第4話

 期末試験は当然ながらボロボロだった。さすがに見かねた担任に、空調の効いた部屋に呼び出しを受ける。

 公立は予算がカツカツなのか、職員用の部屋と図書室くらいしか空調が付いておらず、残りは全員「死にそう」と思いながら窓を全開にして過ごしている。

 私はぼんやりとした顔で、窓の向こうの蝉の声を聞いていた。


「大丈夫か、東上。成績。ご家族大変だって聞いたけど」

「……知ってたんですか」


 この担任がいい人か悪い人かは未だに知らず、私がキョトンとして尋ねると、団扇を仰いだ。

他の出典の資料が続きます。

-- pv_equiv track=rewrite | github.com/SaKinLord/Document-Processing-Pipeline | src/postprocessing/hallucination.py | has_repetition_pattern
-- ===== SOURCE A (Python) =====
-- def has_repetition_pattern(content: str) -> bool:
--     """
--     Check for repeated word patterns like 'the the the'.
--     """
--     words = content.lower().split()
--
--     if len(words) < 2:
--         return False
--
--     # Check for consecutive repeated words
--     for i in range(len(words) - 1):
--         if words[i] == words[i + 1] and len(words[i]) > 1:
--             return True
--
--     # Check if all words are the same
--     if len(set(words)) == 1 and len(words) > 2:
--         return True
--
--     return False
-- ===== SOURCE B (Python) =====
-- def has_repetition_pattern(content: str) -> bool:
--     """Run-length encode the word list, then decide from the runs."""
--     words = content.lower().split()
--     if len(words) < 2:
--         return False
--     runs = []
--     cur, cnt = words[0], 1
--     for w in words[1:]:
--         if w == cur:
--             cnt += 1
--         else:
--             runs.append((cur, cnt))
--             cur, cnt = w, 1
--     runs.append((cur, cnt))
--     if any(n >= 2 and len(w) > 1 for w, n in runs):
--         return True
--     return len(runs) == 1 and len(words) > 2
-- ===== Notes on version B (the rewrite author's own statement) =====
-- stated objective: alternative
-- what changed: B run-length encodes the word list into (word, count) runs and decides from that structure (a run of count>=2 with a word longer than 1 char, or a single run with more than 2 words), instead of A's adjacent-index scan plus a separate set(words) build.
import Mathlib
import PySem

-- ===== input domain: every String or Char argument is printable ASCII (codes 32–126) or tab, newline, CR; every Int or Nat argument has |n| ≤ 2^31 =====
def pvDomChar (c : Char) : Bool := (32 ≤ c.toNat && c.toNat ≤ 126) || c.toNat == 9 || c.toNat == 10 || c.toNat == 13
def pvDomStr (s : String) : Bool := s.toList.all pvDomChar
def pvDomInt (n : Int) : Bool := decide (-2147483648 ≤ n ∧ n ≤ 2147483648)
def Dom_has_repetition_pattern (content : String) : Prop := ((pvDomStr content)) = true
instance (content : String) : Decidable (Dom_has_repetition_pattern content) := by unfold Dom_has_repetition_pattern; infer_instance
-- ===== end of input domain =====

-- B run-length encodes the word list into (word, count) runs and decides from the runs,
-- replacing A's adjacent-index scan plus set(words) build; objective: alternative.

-- ===== PORT A =====
def has_repetition_pattern (content : String) : Bool :=
  let words := PySem.Str.split₀ (PySem.Str.lower content)
  if words.length < 2 then false
  else if (PySem.List.pyRange 0 ((words.length : Int) - 1) 1).any
      (fun i => PySem.List.pyGetD words i "" == PySem.List.pyGetD words (i + 1) "" &&
                decide (1 < PySem.Str.len (PySem.List.pyGetD words i ""))) then true
  else if PySem.Set.len (PySem.Set.ofList words) == 1 && decide (2 < words.length) then true
  else false

-- ===== PORT B =====
-- the run-length-encoding loop of Source B: state is (cur, cnt), the runs list is produced in order
def rle (cur : String) (cnt : Nat) : List String → List (String × Nat)
  | [] => [(cur, cnt)]
  | w :: rest => if w == cur then rle cur (cnt + 1) rest else (cur, cnt) :: rle w 1 rest

def has_repetition_pattern_alt (content : String) : Bool :=
  let words := PySem.Str.split₀ (PySem.Str.lower content)
  match words with
  | [] => false
  | [_] => false
  | w1 :: rest =>
    let runs := rle w1 1 rest
    if runs.any (fun r => decide (2 ≤ r.2) && decide (1 < PySem.Str.len r.1)) then true
    else runs.length == 1 && decide (2 < words.length)

-- ===== PRECONDITION & SPEC =====
def Spec_has_repetition_pattern (content : String) (out : Bool) : Prop := out = has_repetition_pattern_alt content
instance (content : String) (out : Bool) : Decidable (Spec_has_repetition_pattern content out) := by unfold Spec_has_repetition_pattern; infer_instance

-- ===== CLAIM (what is proved, stated in full; the proofs are below) =====
def Claim_equal_has_repetition_pattern : Prop := ∀ (content : String), Dom_has_repetition_pattern content → Spec_has_repetition_pattern content (has_repetition_pattern content)

-- ===== LEMMAS AND PROOFS =====

/-- adjacent pair with equal words of length > 1 exists (chained form) -/
def adjHit : String → List String → Bool
  | _, [] => false
  | p, w :: r => (p == w && decide (1 < PySem.Str.len p)) || adjHit w r

/-- all words in the chain are equal -/
def allEq : String → List String → Bool
  | _, [] => true
  | p, w :: r => (p == w) && allEq w r

lemma rle_ne_nil : ∀ (rest : List String) (p : String) (c : Nat), rle p c rest ≠ [] := by
  intro rest
  induction rest with
  | nil => intro p c; simp [rle]
  | cons w r ih =>
    intro p c
    unfold rle
    split
    · exact ih p (c + 1)
    · simp

lemma rle_any : ∀ (rest : List String) (p : String) (c : Nat), 1 ≤ c →
    ((rle p c rest).any fun r => decide (2 ≤ r.2) && decide (1 < PySem.Str.len r.1)) =
      ((decide (2 ≤ c) && decide (1 < PySem.Str.len p)) || adjHit p rest) := by
  intro rest
  induction rest with
  | nil => intro p c _; simp [rle, adjHit]
  | cons w r ih =>
    intro p c hc
    unfold rle adjHit
    by_cases hw : w = p
    · subst hw
      rw [if_pos (by simp), ih w (c + 1) (by omega)]
      have h2 : decide (2 ≤ c + 1) = true := by simp; omega
      cases hx : decide (1 < PySem.Str.len w) <;>
        cases ha : adjHit w r <;>
          cases hc2 : decide (2 ≤ c) <;>
            simp <;> omega
    · rw [if_neg (by simp [hw]), List.any_cons, ih w 1 (by omega)]
      have hpw : (p == w) = false := by simp; exact fun h => hw h.symm
      simp [hpw]
lemma rle_len_one : ∀ (rest : List String) (p : String) (c : Nat),
    ((rle p c rest).length == 1) = allEq p rest := by
  intro rest
  induction rest with
  | nil => intro p c; simp [rle, allEq]
  | cons w r ih =>
    intro p c
    unfold rle allEq
    by_cases hw : w = p
    · subst hw
      rw [if_pos (by simp), ih w (c + 1)]
      simp
    · rw [if_neg (by simp [hw])]
      have hpw : (p == w) = false := by simp; exact fun h => hw h.symm
      have hne := rle_ne_nil r w 1
      have hlen : 1 ≤ (rle w 1 r).length := List.length_pos_iff.mpr hne
      simp [hpw, List.length_cons]
      omega

lemma range_any_eq_adjHit : ∀ (rest : List String) (p : String),
    ((List.range rest.length).any fun k =>
        ((p :: rest).getD k "" == (p :: rest).getD (k + 1) "") &&
        decide (1 < PySem.Str.len ((p :: rest).getD k ""))) = adjHit p rest := by
  intro rest
  induction rest with
  | nil => intro p; simp [adjHit]
  | cons w r ih =>
    intro p
    simp only [List.length_cons]
    rw [List.range_succ_eq_map, List.any_cons, List.any_map]
    simp only [Function.comp_def, Nat.succ_eq_add_one, adjHit]
    congr 1
    rw [← ih w]
    refine PySem.List.any_congr_mem ?_
    intro k _
    simp [List.getD]

lemma pyRange_any_eq_adjHit (p : String) (rest : List String) :
    ((PySem.List.pyRange 0 (((p :: rest).length : Int) - 1) 1).any fun i =>
        PySem.List.pyGetD (p :: rest) i "" == PySem.List.pyGetD (p :: rest) (i + 1) "" &&
        decide (1 < PySem.Str.len (PySem.List.pyGetD (p :: rest) i ""))) = adjHit p rest := by
  have hlen : (((p :: rest).length : Int) - 1) = (rest.length : Int) := by
    simp [List.length_cons]
  rw [hlen, PySem.List.pyRange_one]
  have ht : ((rest.length : Int) - 0).toNat = rest.length := by simp
  rw [ht, List.any_map, ← range_any_eq_adjHit]
  refine PySem.List.any_congr_mem ?_
  intro k _
  have h0 : (0 : Int) + (k : Int) = ((k : Nat) : Int) := by omega
  have h1 : ((k : Nat) : Int) + 1 = (((k + 1 : Nat)) : Int) := by push_cast; ring
  simp only [Function.comp_def]
  simp only [h0]
  simp only [h1]
  simp only [PySem.List.pyGetD_natCast]

lemma set_len_foldl_ge : ∀ (l : List String) (s : List String),
    s.length ≤ (l.foldl PySem.Set.add s).length := by
  intro l
  induction l with
  | nil => intro s; simp
  | cons x r ih =>
    intro s
    refine le_trans ?_ (ih (PySem.Set.add s x))
    unfold PySem.Set.add
    split <;> simp

lemma set_len_eq_one_iff : ∀ (rest : List String) (p : String),
    (PySem.Set.len (PySem.Set.ofList (p :: rest)) == 1) = allEq p rest := by
  intro rest
  induction rest with
  | nil => intro p; simp [PySem.Set.ofList, PySem.Set.len, PySem.Set.add, PySem.Set.contains, allEq]
  | cons w r ih =>
    intro p
    by_cases hw : w = p
    · subst hw
      have : PySem.Set.ofList (w :: w :: r) = PySem.Set.ofList (w :: r) := by
        simp [PySem.Set.ofList, PySem.Set.add, PySem.Set.contains]
      rw [this, ih]
      simp [allEq]
    · have h2 : (2 : Nat) ≤ (PySem.Set.ofList (p :: w :: r)).length := by
        have : PySem.Set.ofList (p :: w :: r) = r.foldl PySem.Set.add [p, w] := by
          simp [PySem.Set.ofList, PySem.Set.add, PySem.Set.contains, hw]
        rw [this]
        have := set_len_foldl_ge r [p, w]
        simpa using this
      have hne : (PySem.Set.len (PySem.Set.ofList (p :: w :: r)) == 1) = false := by
        simp [PySem.Set.len]
        omega
      rw [hne]
      simp [allEq]
      intro h
      exact absurd h.symm hw

-- ===== VERDICT (by name: the statement is the Claim_ definition above) =====
theorem has_repetition_pattern_spec : Claim_equal_has_repetition_pattern := by
  intro content _
  unfold Spec_has_repetition_pattern has_repetition_pattern has_repetition_pattern_alt
  cases hw : PySem.Str.split₀ (PySem.Str.lower content) with
  | nil => simp
  | cons w1 t =>
    cases t with
    | nil => simp
    | cons w2 r =>
      dsimp only
      rw [pyRange_any_eq_adjHit w1 (w2 :: r), set_len_eq_one_iff,
        rle_any (w2 :: r) w1 1 (by omega), rle_len_one]
      have hl : ¬ ((w1 :: w2 :: r : List String).length < 2) := by
        simp [List.length_cons]
      simp only [if_neg hl]
      cases hadj : adjHit w1 (w2 :: r) <;>
        cases hae : allEq w1 (w2 :: r) <;>
          cases hok : decide (2 < (w1 :: w2 :: r : List String).length) <;>
            simp
-- pv_equiv track=rewrite | github.com/tam1006/Atcoder-Beginner-Contest | problems/ABC/282/e/abc282_e.py | solve
-- ===== SOURCE A (Python) =====
-- from collections import defaultdict
--
-- class UnionFind():
--     def __init__(self, n):
--         self.n = n
--         self.parents = [-1] * n
--
--     def find(self, x):
--         if self.parents[x] < 0:
--             return x
--         else:
--             self.parents[x] = self.find(self.parents[x])
--             return self.parents[x]
--
--     def union(self, x, y):
--         x = self.find(x)
--         y = self.find(y)
--
--         if x == y:
--             return
--
--         if self.parents[x] > self.parents[y]:
--             x, y = y, x
--
--         self.parents[x] += self.parents[y]
--         self.parents[y] = x
--
--     def size(self, x):
--         return -self.parents[self.find(x)]
--
--     def same(self, x, y):
--         return self.find(x) == self.find(y)
--
--     def members(self, x):
--         root = self.find(x)
--         return [i for i in range(self.n) if self.find(i) == root]
--
--     def roots(self):
--         return [i for i, x in enumerate(self.parents) if x < 0]
--
--     def group_count(self):
--         return len(self.roots())
--
--     def all_group_members(self):
--         group_members = defaultdict(list)
--         for member in range(self.n):
--             group_members[self.find(member)].append(member)
--         return group_members
--
--     def __str__(self):
--         return '\n'.join(f'{r}: {m}' for r, m in self.all_group_members().items())
--
-- def solve(N, M, A):
--     edges = []
--     for i in range(N):
--         for j in range(i+1, N):
--             cost = (pow(A[i], A[j], M) + pow(A[j], A[i], M)) % M
--             edges.append((cost, i, j))
--
--     edges.sort(reverse=True, key=lambda x: x[0])
--
--     uf = UnionFind(N)
--     ans = 0
--
--     for i in range(len(edges)):
--         cost, u, v = edges[i]
--         if not uf.same(u, v):
--             uf.union(u, v)
--             ans += cost
--
--     return ans
-- ===== SOURCE B (Python) =====
-- # Kruskal on the complete graph, but without the union-find class: connectivity is a
-- # flat component-id list, merged by relabelling. Same greedy edge order as A.
-- def solve(N, M, A):
--     edges = sorted(
--         (((pow(A[i], A[j], M) + pow(A[j], A[i], M)) % M, i, j)
--          for i in range(N) for j in range(i + 1, N)),
--         key=lambda e: -e[0])
--     comp = list(range(N))
--     ans = 0
--     for cost, u, v in edges:
--         cu, cv = comp[u], comp[v]
--         if cu != cv:
--             comp = [cu if c == cv else c for c in comp]
--             ans += cost
--     return ans
-- ===== Notes on version B (the rewrite author's own statement) =====
-- stated objective: simpler
-- what changed: B drops the whole path-compressed union-by-size UnionFind class and tracks connectivity with a flat component-id list merged by relabelling (and sorts ascending by negated cost instead of reverse=True), keeping the same greedy edge order.
import Mathlib
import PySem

「一応はな。家族のお見舞いに毎週毎週通っていたのを見ていたからなあ……だがなあ」


 担任は言葉を探して天井を見る。

 この暑い中でも、グラウンドではどこかの運動部の声が響いていた。もうすぐ夏の大会があるらしい。彼らの青春を送る場所は、多分ここじゃないから頑張って欲しい。うちのクラスの子たちの通う部活すら知らない私は、そんな無責任なことを思った。

 担任はやっと口を開いた。


「一応周りにはフォロー入れてはおくが、家族のことが原因で成績不振だっていうのは、周りに知られたらいろいろ不利になるぞ。高校生の東上に言うのは酷かもしれないが」

「……そう、なんでしょうか」

「人の命ってそういうもんじゃないとは先生も思うがなあ。そういう人、多いから。落ち込むのを隠す練習だけは、しておいたほうがいいぞ」

「……ありがとうございます」


 担任はおそらくいい人なんだろうなと思った。

 叔母さん家に行けば、びっくりするくらい腫れ物に触れるような扱いをされるし、普通に「可哀想」と言われてしまうけれど。でも担任は私に憐憫を向けず、生き方を教えてくれた。

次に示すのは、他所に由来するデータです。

-- pv_equiv track=rewrite | github.com/Eeun-ju/Algorithm-Study | PRO/WeeklyChallenge/1주차.py | solution
-- ===== SOURCE A (Python) =====
-- def solution(price, money, count):
--     for c in range(1,count+1):
--         money -= price*c
--
--     if money >=0:
--         return 0
--     else:
--         answer = (-1)*money
--         return answer
-- ===== SOURCE B (Python) =====
-- def solution(price, money, count):
--     n = count if count > 0 else 0
--     total = price * n * (n + 1) // 2
--     need = total - money
--     return need if need > 0 else 0
-- ===== Notes on version B (the rewrite author's own statement) =====
-- stated objective: faster
-- what changed: Replaced the O(count) loop subtracting price*c for each ride with the closed-form arithmetic series price*n*(n+1)//2 and a single max-with-0 comparison.
import Mathlib
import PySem

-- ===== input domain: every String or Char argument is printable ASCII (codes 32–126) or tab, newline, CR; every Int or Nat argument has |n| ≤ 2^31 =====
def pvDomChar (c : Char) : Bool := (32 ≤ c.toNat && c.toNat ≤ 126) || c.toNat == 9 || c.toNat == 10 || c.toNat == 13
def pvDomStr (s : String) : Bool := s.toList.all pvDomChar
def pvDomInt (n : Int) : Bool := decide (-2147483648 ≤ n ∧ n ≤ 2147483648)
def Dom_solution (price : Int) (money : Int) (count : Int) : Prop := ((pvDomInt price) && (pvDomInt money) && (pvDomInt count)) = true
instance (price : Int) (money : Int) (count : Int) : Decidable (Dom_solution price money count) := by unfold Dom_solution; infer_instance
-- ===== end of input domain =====

-- B replaces A's O(count) subtraction loop by the closed-form series price*n*(n+1)//2 (objective: faster).

-- ===== PORT A =====
def solution (price : Int) (money : Int) (count : Int) : Int :=
  let money := (PySem.List.pyRange 1 (count + 1) 1).foldl (fun m c => m - price * c) money
  if money ≥ 0 then 0 else (-1) * money

-- ===== PORT B =====
def solution_alt (price : Int) (money : Int) (count : Int) : Int :=
  let n := if count > 0 then count else 0
  let total := PySem.Int.floordiv (price * n * (n + 1)) 2
  let need := total - money
  if need > 0 then need else 0

-- ===== PRECONDITION & SPEC =====
def Spec_solution (price : Int) (money : Int) (count : Int) (out : Int) : Prop := out = solution_alt price money count
instance (price : Int) (money : Int) (count : Int) (out : Int) : Decidable (Spec_solution price money count out) := by unfold Spec_solution; infer_instance

-- ===== CLAIM (what is proved, stated in full; the proofs are below) =====
def Claim_equal_solution : Prop := ∀ (price : Int) (money : Int) (count : Int), Dom_solution price money count → Spec_solution price money count (solution price money count)

-- ===== LEMMAS AND PROOFS =====

-- A's loop only subtracts: its result is the start minus price times the sum of the range.
theorem foldl_sub_eq (price : Int) (l : List Int) (m : Int) :
    l.foldl (fun m c => m - price * c) m = m - price * l.sum := by
  induction l generalizing m with
  | nil => simp
  | cons x xs ih => simp [List.foldl, ih, List.sum_cons]; ring

theorem two_mul_sum_range (N : ℕ) :
    2 * ((List.range N).map (fun k : ℕ => (1 : Int) + (k : Int))).sum = (N : Int) * ((N : Int) + 1) := by
  induction N with
  | zero => simp
  | succ n ih =>
    rw [List.range_succ, List.map_append, List.sum_append]
    simp only [List.map_cons, List.map_nil, List.sum_cons, List.sum_nil]
    push_cast
    linarith

-- n*(n+1) is twice the sum of A's range, where n = max(count, 0).
theorem series_eq (count : Int) :
    (if count > 0 then count else 0) * ((if count > 0 then count else 0) + 1)
      = 2 * (PySem.List.pyRange 1 (count + 1) 1).sum := by
  rw [PySem.List.pyRange_one]
  by_cases h : count > 0
  · simp only [if_pos h]
    have hN : (((count + 1 - 1).toNat : ℕ) : Int) = count := by omega
    have h2 := two_mul_sum_range (count + 1 - 1).toNat
    rw [hN] at h2
    omega
  · simp only [if_neg h]
    have h0 : (count + 1 - 1).toNat = 0 := by omega
    rw [h0]
    simp

-- ===== VERDICT (by name: the statement is the Claim_ definition above) =====
theorem solution_spec : Claim_equal_solution := by
  intro price money count _
  unfold Spec_solution solution solution_alt
  rw [foldl_sub_eq]
  have hs := series_eq count
  set n := (if count > 0 then count else 0) with hn
  set S := (PySem.List.pyRange 1 (count + 1) 1).sum with hS
  have htot : PySem.Int.floordiv (price * n * (n + 1)) 2 = price * S := by
    have : price * n * (n + 1) = 2 * (price * S) := by rw [mul_assoc, hs]; ring
    rw [this]
    show Int.fdiv (2 * (price * S)) 2 = price * S
    rw [Int.mul_fdiv_cancel_left _ (by norm_num)]
  simp only [htot]
  split_ifs with h1 h2 h2 <;> omega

 余計なお世話だと、サリサリと胸中を削られることがなかったのに、私は少しだけほっとした。


****


 蝉の鳴き声がアスファルトをグワングワンと地鳴りさせるような勢いで響いている。蝉の命は地面の中で七年間、樹に登って七日間で死ぬ。

 パタパタと落ちている蝉の亡骸を、虫取り網を持った子供たちが一生懸命集めているのが目に留まり、そっと私は目を伏せた。

 叔母さんの家に帰ると、「お帰り」と叔母さんは麦茶を出してくれた。


「おねえさんが、もうすぐゆきちゃんの峠に入るって」

「……そう、なんですね」

「元気出してね。まだ若いんだから」


 担任が触れなかった部分に、叔母さんは難なく入り込んできて、サクリと刺してくる。やめてよ。痛いよ。苦しいよ。やめてよ。

 ただ麦茶を飲んでいるだけなのに、息ができないくらいに苦しくなって、コップから口を離した。


「……着替えてきます」

「行ってらっしゃい」


 叔母さんが相変わらず温かくて優しいのに、後ろめたさと申し訳なさと居心地の悪さを感じながら、借りた部屋へとのそのそと入っていった。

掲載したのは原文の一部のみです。